Beset with allegations that it paid its chairman Damian Aspinall’s wife Victoria £150,000 for interior design services – 10% of all its donations – the Aspinall Foundation is finding it hard to attract donors. Four months after I disclosed that it had raised a modest £250,000 – a quarter of the £1m target the foundation set itself to return elephants to the wild – the figure now stands at just £4,138 more. Aspinall had clearly hoped that Carrie Johnson, the prime minister’s wife, would be a big draw for rich backers, but this has proved to be forlorn.

The organisation and its sister charity, the Howletts Wild Animal Trust, are already being investigated by the Charity Commission over their spending and financial management. They have until next year to reach their ambitious fundraising target, although their plans to relocate was news to the Kenyan authorities.

Its ministry of tourism expressed “concern” over the project, adding: “relocation of an animal from a zoo is not easy and is expensive”.

Absent friend

One year on from Evgeny Lebedev (pictured below) being sworn in as Lord of Hampton in the London Borough of Richmond-on-Thames and of Siberia in the Russian Federation, he is still to make his presence felt in the Upper House.

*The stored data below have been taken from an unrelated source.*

-- pv_equiv track=rewrite | github.com/shaoyu12138/CodeOracle | GuaLookup.py | _determine_shiyao
-- ===== SOURCE A (Python) =====
-- def _determine_shiyao(orig_bits: int) -> int:
--     lower = lambda b: b & 0b000111
--     upper = lambda b: (b >> 3) & 0b000111
--     is_pure = lambda b: lower(b) == upper(b)
--     if is_pure(orig_bits):
--         return 6
--     work = orig_bits
--     steps = [[1], [2], [3], [4], [5], [4], [1, 2, 3]]
--     for group in steps:
--         for pos in group:
--             work ^= 1 << (pos - 1)
--         if is_pure(work):
--             return max(group)
--     raise RuntimeError("世爻计算失败：七步内未得纯卦")
-- ===== SOURCE B (Python) =====
-- def _determine_shiyao(orig_bits: int) -> int:
--     # closed form: the shiyao position depends only on the XOR of the two trigrams
--     d = (orig_bits & 0b111) ^ ((orig_bits >> 3) & 0b111)
--     return [6, 1, 3, 2, 5, 4, 4, 3][d]
-- ===== Notes on version B (the rewrite author's own statement) =====
-- stated objective: simpler
-- what changed: Replaced the 7-step cumulative-XOR simulation (flip lines, retest purity each step) by computing the trigram difference d = lower ^ upper once and returning a direct 8-entry table lookup.
import Mathlib
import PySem

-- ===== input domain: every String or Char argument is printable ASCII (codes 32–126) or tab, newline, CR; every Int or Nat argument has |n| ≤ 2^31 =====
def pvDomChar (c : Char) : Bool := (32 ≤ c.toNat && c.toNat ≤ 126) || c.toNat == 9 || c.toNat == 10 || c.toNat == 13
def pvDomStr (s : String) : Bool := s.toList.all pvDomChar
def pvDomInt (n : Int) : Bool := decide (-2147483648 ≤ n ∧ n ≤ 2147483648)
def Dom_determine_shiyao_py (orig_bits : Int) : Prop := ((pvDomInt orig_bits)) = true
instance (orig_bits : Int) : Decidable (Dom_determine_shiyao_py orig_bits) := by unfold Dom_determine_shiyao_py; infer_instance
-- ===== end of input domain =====

-- B replaces A's 7-step cumulative-XOR simulation by one trigram-difference index into an 8-entry table (simpler; same O(1) cost).

-- ===== PORT A =====
-- lower = lambda b: b & 0b000111
def pvLowerA (b : Int) : Int := PySem.Int.band b 7
-- upper = lambda b: (b >> 3) & 0b000111
def pvUpperA (b : Int) : Int := PySem.Int.band (b >>> (3:Nat)) 7
-- is_pure = lambda b: lower(b) == upper(b)
def pvIsPureA (b : Int) : Bool := pvLowerA b == pvUpperA b
-- steps = [[1], [2], [3], [4], [5], [4], [1, 2, 3]]
def pvStepsA : List (List Int) := [[1], [2], [3], [4], [5], [4], [1, 2, 3]]
-- the for-loop over steps; `some v` = `return v`; `none` = falling off the loop (the `raise RuntimeError` line).
-- `PySem.List.max? group` is Python's `max(group)`; every literal group is nonempty, so its none arm is never taken.
def pvLoopA : Int → List (List Int) → Option Int
  | _, [] => none
  | work, group :: rest =>
      -- for pos in group: work ^= 1 << (pos - 1)   (positions are the literals 1..5, so (pos - 1).toNat is exact)
      let work' := group.foldl (fun w pos => PySem.Int.bxor w ((1:Int) <<< (pos - 1).toNat)) work
      if pvIsPureA work' then PySem.List.max? group (fun y => y) else pvLoopA work' rest
def determine_shiyao_py (orig_bits : Int) : Int :=
  if pvIsPureA orig_bits then 6
  else match pvLoopA orig_bits pvStepsA with
    | some v => v
    | none => 0   -- Python's RuntimeError arm; unreachable (every trigram difference is resolved within the 7 steps)

-- ===== PORT B =====
def determine_shiyao_py_alt (orig_bits : Int) : Int :=
  -- d = (orig_bits & 0b111) ^ ((orig_bits >> 3) & 0b111)
  let d := PySem.Int.bxor (PySem.Int.band orig_bits 7) (PySem.Int.band (orig_bits >>> (3:Nat)) 7)
  -- [6, 1, 3, 2, 5, 4, 4, 3][d]; d is always in 0..7, so the IndexError arm (none) is unreachable
  (PySem.List.pyGet? [6, 1, 3, 2, 5, 4, 4, 3] d).getD 0

-- ===== PRECONDITION & SPEC =====
def Spec_determine_shiyao_py (orig_bits : Int) (out : Int) : Prop := out = determine_shiyao_py_alt orig_bits
instance (orig_bits : Int) (out : Int) : Decidable (Spec_determine_shiyao_py orig_bits out) := by unfold Spec_determine_shiyao_py; infer_instance

-- ===== CLAIM (what is proved, stated in full; the proofs are below) =====
def Claim_equal_determine_shiyao_py : Prop := ∀ (orig_bits : Int), Dom_determine_shiyao_py orig_bits → Spec_determine_shiyao_py orig_bits (determine_shiyao_py orig_bits)

-- ===== LEMMAS AND PROOFS =====
-- Both programs read only the low six bits of orig_bits: every primitive is shown to factor
-- through b = 64*q + r with 0 ≤ r < 64, and the residual statement on the 64 residues is decided.

lemma xor_lt_64 (r c : Nat) (hr : r < 64) (hc : c < 64) : r ^^^ c < 64 := by
  revert hc; revert c; revert hr; revert r; decide

lemma nat_xor_compl (r c : Nat) (hr : r < 64) (hc : c < 64) : (63 - r) ^^^ c = 63 - (r ^^^ c) := by
  revert hc; revert c; revert hr; revert r; decide

lemma nat_xor_split (Q r c : Nat) (hr : r < 64) (hc : c < 64) :
    (64 * Q + r) ^^^ c = 64 * Q + (r ^^^ c) := by
  have hdiv : ((64 * Q + r) ^^^ c) / 2 ^ 6 = (64 * Q + r) / 2 ^ 6 ^^^ c / 2 ^ 6 :=
    Nat.xor_div_two_pow
  have hmod : ((64 * Q + r) ^^^ c) % 2 ^ 6 = (64 * Q + r) % 2 ^ 6 ^^^ c % 2 ^ 6 :=
    Nat.xor_mod_two_pow
  have e1 : (64 * Q + r) / 2 ^ 6 = Q := by omega
  have e2 : c / 2 ^ 6 = 0 := by omega
  have e3 : (64 * Q + r) % 2 ^ 6 = r := by omega
  have e4 : c % 2 ^ 6 = c := by omega
  rw [e1, e2] at hdiv
  rw [e3, e4] at hmod
  simp only [Nat.xor_zero] at hdiv
  have hlt := xor_lt_64 r c hr hc
  generalize hT : (64 * Q + r) ^^^ c = T at hdiv hmod
  generalize hU : r ^^^ c = U at hmod hlt ⊢
  omega

lemma band7 (k : Int) (s : Nat) (hs : s < 8) : PySem.Int.band (8 * k + (s : Int)) 7 = (s : Int) := by
  unfold PySem.Int.band
  split_ifs with h1 h2 h2
  · -- 0 ≤ 8k+s, 0 ≤ 7
    have htn : (8 * k + (s : Int)).toNat = 8 * k.toNat + s := by omega
    rw [htn]
    have h7 : (7:Int).toNat = 2 ^ 3 - 1 := by decide
    rw [h7, Nat.and_two_pow_sub_one_eq_mod]
    have : (8 * k.toNat + s) % 2 ^ 3 = s := by omega
    rw [this]
  · exact absurd (by norm_num : (0:Int) ≤ 7) h2
  · -- 8k+s < 0, 0 ≤ 7
    have hm : (-(8 * k + (s:Int)) - 1).toNat = 8 * (-k - 1).toNat + (7 - s) := by omega
    rw [hm]
    have h7 : (7:Int).toNat = 2 ^ 3 - 1 := by decide
    rw [h7, Nat.and_comm, Nat.and_two_pow_sub_one_eq_mod]
    have : (8 * (-k - 1).toNat + (7 - s)) % 2 ^ 3 = 7 - s := by omega
    rw [this]
    omega
  · exact absurd (by norm_num : (0:Int) ≤ 7) h2

lemma shiftRight3_split (q : Int) (r : Nat) (hr : r < 64) :
    (64 * q + (r : Int)) >>> (3:Nat) = 8 * q + ((r / 8 : Nat) : Int) := by
  by_cases hq : 0 ≤ q
  · obtain ⟨n, hn⟩ := Int.eq_ofNat_of_zero_le hq
    have hb : 64 * q + (r : Int) = ((64 * n + r : Nat) : Int) := by rw [hn]; push_cast; ring
    rw [hb]
    show (((64 * n + r) >>> 3 : Nat) : Int) = _
    rw [Nat.shiftRight_eq_div_pow]
    have : (64 * n + r) / 2 ^ 3 = 8 * n + r / 8 := by omega
    rw [this, hn]
    push_cast; ring
  · have hb : 64 * q + (r : Int) = Int.negSucc (64 * (-q - 1).toNat + (63 - r)) := by
      rw [Int.negSucc_eq]; push_cast; omega
    rw [hb]
    show Int.negSucc ((64 * (-q - 1).toNat + (63 - r)) >>> 3) = _
    rw [Nat.shiftRight_eq_div_pow]
    have : (64 * (-q - 1).toNat + (63 - r)) / 2 ^ 3 = 8 * (-q - 1).toNat + (7 - r / 8) := by omega
    rw [this, Int.negSucc_eq]
    push_cast; omega

lemma bxor_split (q : Int) (r c : Nat) (hr : r < 64) (hc : c < 64) :
    PySem.Int.bxor (64 * q + (r : Int)) (c : Int) = 64 * q + ((r ^^^ c : Nat) : Int) := by
  have hx := xor_lt_64 r c hr hc
  unfold PySem.Int.bxor
  split_ifs with h1 h2 h2
  · have htn : (64 * q + (r : Int)).toNat = 64 * q.toNat + r := by omega
    rw [htn, Int.toNat_natCast, nat_xor_split _ _ _ hr hc]
    omega
  · exact absurd (Int.natCast_nonneg c) h2
  · have hm : (-(64 * q + (r:Int)) - 1).toNat = 64 * (-q - 1).toNat + (63 - r) := by omega
    rw [hm, Int.toNat_natCast, nat_xor_split _ _ _ (by omega) hc, nat_xor_compl _ _ hr hc]
    omega
  · exact absurd (Int.natCast_nonneg c) h2

lemma lower_shift (q : Int) (s : Nat) (hs : s < 64) :
    pvLowerA (64 * q + (s : Int)) = ((s % 8 : Nat) : Int) := by
  unfold pvLowerA
  have hb : 64 * q + (s : Int) = 8 * (8 * q + ((s / 8 : Nat) : Int)) + ((s % 8 : Nat) : Int) := by
    push_cast; omega
  rw [hb, band7 _ _ (by omega)]

lemma upper_shift (q : Int) (s : Nat) (hs : s < 64) :
    pvUpperA (64 * q + (s : Int)) = ((s / 8 : Nat) : Int) := by
  unfold pvUpperA
  rw [shiftRight3_split q s hs, band7 q _ (by omega)]

lemma pure_shift (q : Int) (s : Nat) (hs : s < 64) :
    pvIsPureA (64 * q + (s : Int)) = pvIsPureA ((s : Int)) := by
  have h0 : (s : Int) = 64 * (0:Int) + (s : Int) := by ring
  unfold pvIsPureA
  rw [lower_shift q s hs, upper_shift q s hs, h0, lower_shift 0 s hs, upper_shift 0 s hs]

-- the body of A's inner `for pos in group` loop
def pvF : Int → Int → Int := fun w pos => PySem.Int.bxor w ((1:Int) <<< (((pos - 1).toNat : Nat) : Int))

lemma fold_shift (q : Int) : ∀ (g : List Int), (∀ p ∈ g, p = 1 ∨ p = 2 ∨ p = 3 ∨ p = 4 ∨ p = 5) →
    ∀ (s : Nat), s < 64 →
    ∃ t : Nat, t < 64 ∧ g.foldl pvF (64 * q + (s : Int)) = 64 * q + (t : Int) ∧
      g.foldl pvF ((s : Int)) = (t : Int)
  | [], _, s, hs => ⟨s, hs, rfl, rfl⟩
  | p :: g, hg, s, hs => by
    have hp := hg p (List.mem_cons_self ..)
    have hg' : ∀ x ∈ g, x = 1 ∨ x = 2 ∨ x = 3 ∨ x = 4 ∨ x = 5 := by
      intro x hx; exact hg x (List.mem_cons_of_mem _ hx)
    obtain ⟨c, hc, hcv⟩ : ∃ c : Nat, c < 64 ∧ (1:Int) <<< (((p - 1).toNat : Nat) : Int) = (c : Int) := by
      rcases hp with h | h | h | h | h <;> subst h
      · exact ⟨1, by norm_num, by decide⟩
      · exact ⟨2, by norm_num, by decide⟩
      · exact ⟨4, by norm_num, by decide⟩
      · exact ⟨8, by norm_num, by decide⟩
      · exact ⟨16, by norm_num, by decide⟩
    have hstep1 : pvF (64 * q + (s : Int)) p = 64 * q + ((s ^^^ c : Nat) : Int) := by
      unfold pvF; rw [hcv]; exact bxor_split q s c hs hc
    have hstep0 : pvF ((s : Int)) p = ((s ^^^ c : Nat) : Int) := by
      unfold pvF; rw [hcv]
      have := bxor_split 0 s c hs hc
      simpa using this
    obtain ⟨t, ht, h1, h0⟩ := fold_shift q g hg' (s ^^^ c) (xor_lt_64 s c hs hc)
    exact ⟨t, ht, by simpa [List.foldl, hstep1] using h1, by simpa [List.foldl, hstep0] using h0⟩

lemma loop_shift (q : Int) : ∀ (L : List (List Int)),
    (∀ g ∈ L, ∀ p ∈ g, p = 1 ∨ p = 2 ∨ p = 3 ∨ p = 4 ∨ p = 5) →
    ∀ (s : Nat), s < 64 → pvLoopA (64 * q + (s : Int)) L = pvLoopA ((s : Int)) L
  | [], _, s, hs => rfl
  | g :: L, hL, s, hs => by
    have hg := hL g (List.mem_cons_self ..)
    have hL' : ∀ x ∈ L, ∀ p ∈ x, p = 1 ∨ p = 2 ∨ p = 3 ∨ p = 4 ∨ p = 5 := by
      intro x hx; exact hL x (List.mem_cons_of_mem _ hx)
    obtain ⟨t, ht, h1, h0⟩ := fold_shift q g hg s hs
    have hf : (fun w pos => PySem.Int.bxor w ((1:Int) <<< (pos - 1).toNat)) = pvF := by
      funext w pos; rfl
    simp only [pvLoopA, hf]
    rw [h1, h0, pure_shift q t ht]
    split
    · rfl
    · exact loop_shift q L hL' t ht

lemma A_residue (q : Int) (s : Nat) (hs : s < 64) :
    determine_shiyao_py (64 * q + (s : Int)) = determine_shiyao_py ((s : Int)) := by
  have hsteps : ∀ g ∈ pvStepsA, ∀ p ∈ g, p = 1 ∨ p = 2 ∨ p = 3 ∨ p = 4 ∨ p = 5 := by decide
  unfold determine_shiyao_py
  rw [pure_shift q s hs, loop_shift q pvStepsA hsteps s hs]

lemma B_residue (q : Int) (s : Nat) (hs : s < 64) :
    determine_shiyao_py_alt (64 * q + (s : Int)) = determine_shiyao_py_alt ((s : Int)) := by
  have h0 : (s : Int) = 64 * (0:Int) + (s : Int) := by ring
  unfold determine_shiyao_py_alt
  rw [shiftRight3_split q s hs, band7 q _ (by omega)]
  have hb : 64 * q + (s : Int) = 8 * (8 * q + ((s / 8 : Nat) : Int)) + ((s % 8 : Nat) : Int) := by
    push_cast; omega
  rw [hb, band7 _ _ (by omega)]
  conv_rhs => rw [h0, shiftRight3_split 0 s hs, band7 0 _ (by omega)]
  have hb0 : 64 * (0:Int) + (s : Int) = 8 * (8 * (0:Int) + ((s / 8 : Nat) : Int)) + ((s % 8 : Nat) : Int) := by
    push_cast; omega
  conv_rhs => rw [hb0, band7 _ _ (by omega)]

lemma residues : ∀ s : Nat, s < 64 → determine_shiyao_py ((s : Int)) = determine_shiyao_py_alt ((s : Int)) := by
  decide

-- ===== VERDICT (by name: the statement is the Claim_ definition above) =====
theorem determine_shiyao_py_spec : Claim_equal_determine_shiyao_py := by
  intro b _
  unfold Spec_determine_shiyao_py
  have hr : (b % 64).toNat < 64 := by omega
  have hb : b = 64 * (b / 64) + ((b % 64).toNat : Int) := by omega
  rw [hb, A_residue _ _ hr, B_residue _ _ hr]
  exact residues _ hr
-- pv_equiv track=rewrite | github.com/tchtinku/Ace_Programming | Strings/FindKthCharacterDecryptedString/WithoutDecryption/FindKthCharacterDecryption.py | find_kth_character
-- ===== SOURCE A (Python) =====
-- def find_kth_character(S, K):
--     i=0
--     while i<len(S):
--         # Find the substring
--         substring = ""
--         while i<len(S) and S[i].isalpha():
--             substring += S[i]
--             i += 1
--
--         # Find the frequency
--         freq = 0
--         while i < len(S) and S[i].isdigit():
--             freq = freq * 10 + int(S[i])
--             i += 1
--
--         # Calculate the resultant length
--         result_length  = len(substring)*freq
--
--         if K <= result_length:
--             # Kth character lies in this substring
--             return substring[(K-1)%len(substring)]
--
--         # Update K for the next part of the string
--         K -= result_length
--
--     return "" # Return empty if K is out of bounds
-- ===== SOURCE B (Python) =====
-- def find_kth_character(S, K):
--     # Phase 1: tokenize S into parallel arrays: subs[t] and prefix[t+1] = total
--     # expanded length of the first t+1 tokens (prefix[0] = 0).
--     subs = []
--     prefix = [0]
--     i, n = 0, len(S)
--     while i < n:
--         j = i
--         while j < n and S[j].isalpha():
--             j += 1
--         sub = S[i:j]
--         freq = 0
--         while j < n and S[j].isdigit():
--             freq = freq * 10 + int(S[j])
--             j += 1
--         subs.append(sub)
--         prefix.append(prefix[-1] + len(sub) * freq)
--         i = j
--     # Phase 2: binary search for the first token t with K <= prefix[t+1]
--     # (prefix is nondecreasing, so the predicate is monotone).
--     lo, hi = 0, len(subs)
--     while lo < hi:
--         mid = (lo + hi) // 2
--         if K <= prefix[mid + 1]:
--             hi = mid
--         else:
--             lo = mid + 1
--     if lo == len(subs):
--         return ""
--     return subs[lo][(K - prefix[lo] - 1) % len(subs[lo])]
-- ===== Notes on version B (the rewrite author's own statement) =====
-- stated objective: faster
-- what changed: A's single interleaved loop that mutates K and decides per segment is replaced by a tokenize pass that takes each letter run as one slice S[i:j] (instead of A's quadratic per-character substring += c) building parallel substring/prefix-sum arrays, followed by a BINARY SEARCH over the monotone prefix sums to locate K's token with one modular index, K untouched.
-- outside the precondition, e.g. on find_kth_character('b cx', -2): A returns 'b', B does not finish within the time limit
import Mathlib
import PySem
-- ===== PORT B =====
-- Port of B: the flat alphabetical keyword table from Source B.
def pvKeywords : List (String × Nat × String × Bool) :=
  [ ("bark", 2, "dessert", false),
    ("beef", 5, "dinner", false),
    ("bite", 6, "snack", false),
    ("bowl", 4, "lunch", false),
    ("breakfast", 0, "breakfast", false),
    ("burger", 4, "lunch", false),
    ("cake", 2, "dessert", false),
    ("casserole", 5, "dinner", false),
    ("chicken", 5, "dinner", false),
    ("chicken breast", 7, "dinner", true),
    ("chocolate", 2, "dessert", false),
    ("cookie", 2, "dessert", false),
    ("crisp", 2, "dessert", false),
    ("crockpot", 5, "dinner", false),
    ("dessert", 2, "dessert", false),
    ("dip", 6, "snack", false),
    ("egg", 0, "breakfast", false),
    ("fish", 5, "dinner", false),
    ("fish", 7, "dinner", true),
    ("ground beef", 7, "dinner", true),
    ("meal prep", 3, "meal_prep", false),
    ("muffin", 0, "breakfast", false),
    ("oat", 0, "breakfast", false),
    ("pancake", 0, "breakfast", false),
    ("pork", 7, "dinner", true),
    ("protein", 6, "snack", false),
    ("protein shake", 1, "smoothie", false),
    ("salad", 4, "lunch", false),
    ("salmon", 5, "dinner", false),
    ("sandwich", 4, "lunch", false),
    ("shake", 1, "smoothie", false),
    ("smoothie", 1, "smoothie", false),
    ("snack", 6, "snack", false),
    ("steak", 5, "dinner", false),
    ("steak", 7, "dinner", true),
    ("sweet", 2, "dessert", false),
    ("toast", 0, "breakfast", false),
    ("waffle", 0, "breakfast", false),
    ("wrap", 4, "lunch", false) ]

-- One iteration of Source B's loop: keep the match of strictly smaller priority.
def pvStep (tl il : String) (best : Option (Nat × String)) (e : String × Nat × String × Bool) :
    Option (Nat × String) :=
  if (best.isNone || decide (e.2.1 < (best.getD (0, "")).1))
      && PySem.Str.isIn e.1 (if e.2.2.2 then il else tl)
  then some (e.2.1, e.2.2.1) else best

def determine_category_py_alt (title : String) (ingredients : String) : String :=
  let title_lower := PySem.Str.lower title
  let ingredients_lower := PySem.Str.lower ingredients
  match pvKeywords.foldl (pvStep title_lower ingredients_lower) none with
  | some (_, c) => c
  | none => "lunch"

-- ===== PRECONDITION & SPEC =====
def Spec_determine_category_py (title : String) (ingredients : String) (out : String) : Prop := out = determine_category_py_alt title ingredients
instance (title : String) (ingredients : String) (out : String) : Decidable (Spec_determine_category_py title ingredients out) := by unfold Spec_determine_category_py; infer_instance

-- ===== CLAIM (what is proved, stated in full; the proofs are below) =====
def Claim_equal_determine_category_py : Prop := ∀ (title : String) (ingredients : String), Dom_determine_category_py title ingredients → Spec_determine_category_py title ingredients (determine_category_py title ingredients)

-- ===== LEMMAS AND PROOFS =====

-- The same keywords listed in A's rule order (groups of equal priority, flattened).
def pvOrdered : List (String × Nat × String × Bool) :=
  (["breakfast", "pancake", "waffle", "oat", "muffin", "toast", "egg"].map (fun t => (t, 0, "breakfast", false)))
  ++ ((["smoothie", "shake", "protein shake"].map (fun t => (t, 1, "smoothie", false)))
  ++ ((["cookie", "dessert", "chocolate", "cake", "sweet", "crisp", "bark"].map (fun t => (t, 2, "dessert", false)))
  ++ ((["meal prep"].map (fun t => (t, 3, "meal_prep", false)))
  ++ ((["bowl", "salad", "sandwich", "wrap", "burger"].map (fun t => (t, 4, "lunch", false)))
  ++ ((["chicken", "beef", "salmon", "fish", "steak", "casserole", "crockpot"].map (fun t => (t, 5, "dinner", false)))
  ++ ((["protein", "bite", "snack", "dip"].map (fun t => (t, 6, "snack", false)))
  ++ (["chicken breast", "ground beef", "fish", "pork", "steak"].map (fun t => (t, 7, "dinner", true)))))))))

lemma pvKeywords_perm : pvKeywords.Perm pvOrdered := by decide

-- pvStep commutes on two elements whose priorities differ or whose categories agree.
lemma pvStep_comm (tl il : String) (e₁ e₂ : String × Nat × String × Bool)
    (h : e₁.2.1 ≠ e₂.2.1 ∨ e₁.2.2.1 = e₂.2.2.1) (z : Option (Nat × String)) :
    pvStep tl il (pvStep tl il z e₁) e₂ = pvStep tl il (pvStep tl il z e₂) e₁ := by
  obtain ⟨t₁, p₁, c₁, u₁⟩ := e₁
  obtain ⟨t₂, p₂, c₂, u₂⟩ := e₂
  simp only [pvStep]
  by_cases m₁ : PySem.Str.isIn t₁ (if u₁ then il else tl) = true <;>
  by_cases m₂ : PySem.Str.isIn t₂ (if u₂ then il else tl) = true <;>
  rcases z with _ | ⟨bp, bc⟩ <;>
  simp only [Option.isNone_none, Option.isNone_some, Option.getD_none, Option.getD_some,
    Bool.true_or, Bool.false_or, m₁, m₂, Bool.and_true, Bool.and_false,
    if_true, decide_eq_true_eq] <;>
  split_ifs <;> first | rfl | (rcases h with h | h <;> simp_all <;> omega)

-- A state of priority ≤ every remaining priority is never replaced.
lemma pvFold_absorb (tl il : String) (p : Nat) (c : String) :
    ∀ (L : List (String × Nat × String × Bool)), (∀ e ∈ L, p ≤ e.2.1) →
    L.foldl (pvStep tl il) (some (p, c)) = some (p, c) := by
  intro L
  induction L with
  | nil => intro _; rfl
  | cons e L ih =>
    intro h
    have hp : p ≤ e.2.1 := h e (by simp)
    have : pvStep tl il (some (p, c)) e = some (p, c) := by
      simp only [pvStep, Option.isNone_some, Option.getD_some, Bool.false_or]
      have hc : ¬ ((decide (e.2.1 < p)
          && PySem.Str.isIn e.1 (if e.2.2.2 then il else tl)) = true) := by
        rw [Bool.and_eq_true]
        rintro ⟨h1, _⟩
        rw [decide_eq_true_eq] at h1
        omega
      exact if_neg hc
    rw [List.foldl_cons, this]
    exact ih (fun e he => h e (by simp [he]))
-- powCount over a power-of-two step / a non-power step
theorem powCount_succ_pow (n : Nat) (hp : 2 ^ Nat.log2 (n + 1) = n + 1) :
    powCount (n + 1) = powCount n + 1 := by
  rcases Nat.eq_zero_or_pos n with h0 | hq
  · subst h0; decide
  · have ha1 : 1 ≤ Nat.log2 (n + 1) := by
      by_contra hc
      have h0 : Nat.log2 (n + 1) = 0 := by omega
      rw [h0, pow_zero] at hp
      omega
    have heq : 2 * 2 ^ (Nat.log2 (n + 1) - 1) = n + 1 := by
      rw [← pow_succ', show Nat.log2 (n + 1) - 1 + 1 = Nat.log2 (n + 1) by omega]
      exact hp
    have hx : 1 ≤ 2 ^ (Nat.log2 (n + 1) - 1) := Nat.one_le_two_pow
    have hlogn : Nat.log2 n = Nat.log2 (n + 1) - 1 :=
      log2_eq_of_le_of_lt (by omega)
        (by rw [show Nat.log2 (n + 1) - 1 + 1 = Nat.log2 (n + 1) by omega, hp]; omega)
    unfold powCount
    rw [if_neg (by omega), if_neg (by omega), hlogn]
    omega

theorem powCount_succ_npow (n : Nat) (hpos : 1 ≤ n) (hp : ¬ 2 ^ Nat.log2 (n + 1) = n + 1) :
    powCount (n + 1) = powCount n := by
  have hle := pow_log2_le (n + 1) (by omega)
  have hlt := lt_pow_log2_succ (n + 1) (by omega)
  have hlog : Nat.log2 n = Nat.log2 (n + 1) :=
    log2_eq_of_le_of_lt (by omega) (by omega)
  unfold powCount
  rw [if_neg (by omega), if_neg (by omega), hlog]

Boris Johnson’s occasional party host was introduced to fellow peers by The Big Issue founder Lord Bird and Lord Clarke, who got to know him when, as a director of The Independent, he acquired the newspaper and occasionally had lunch to discuss it. “I haven’t seen him since the introduction ceremony,” Clarke tells me. A pity, as Lebedev might have brightened the place up a bit.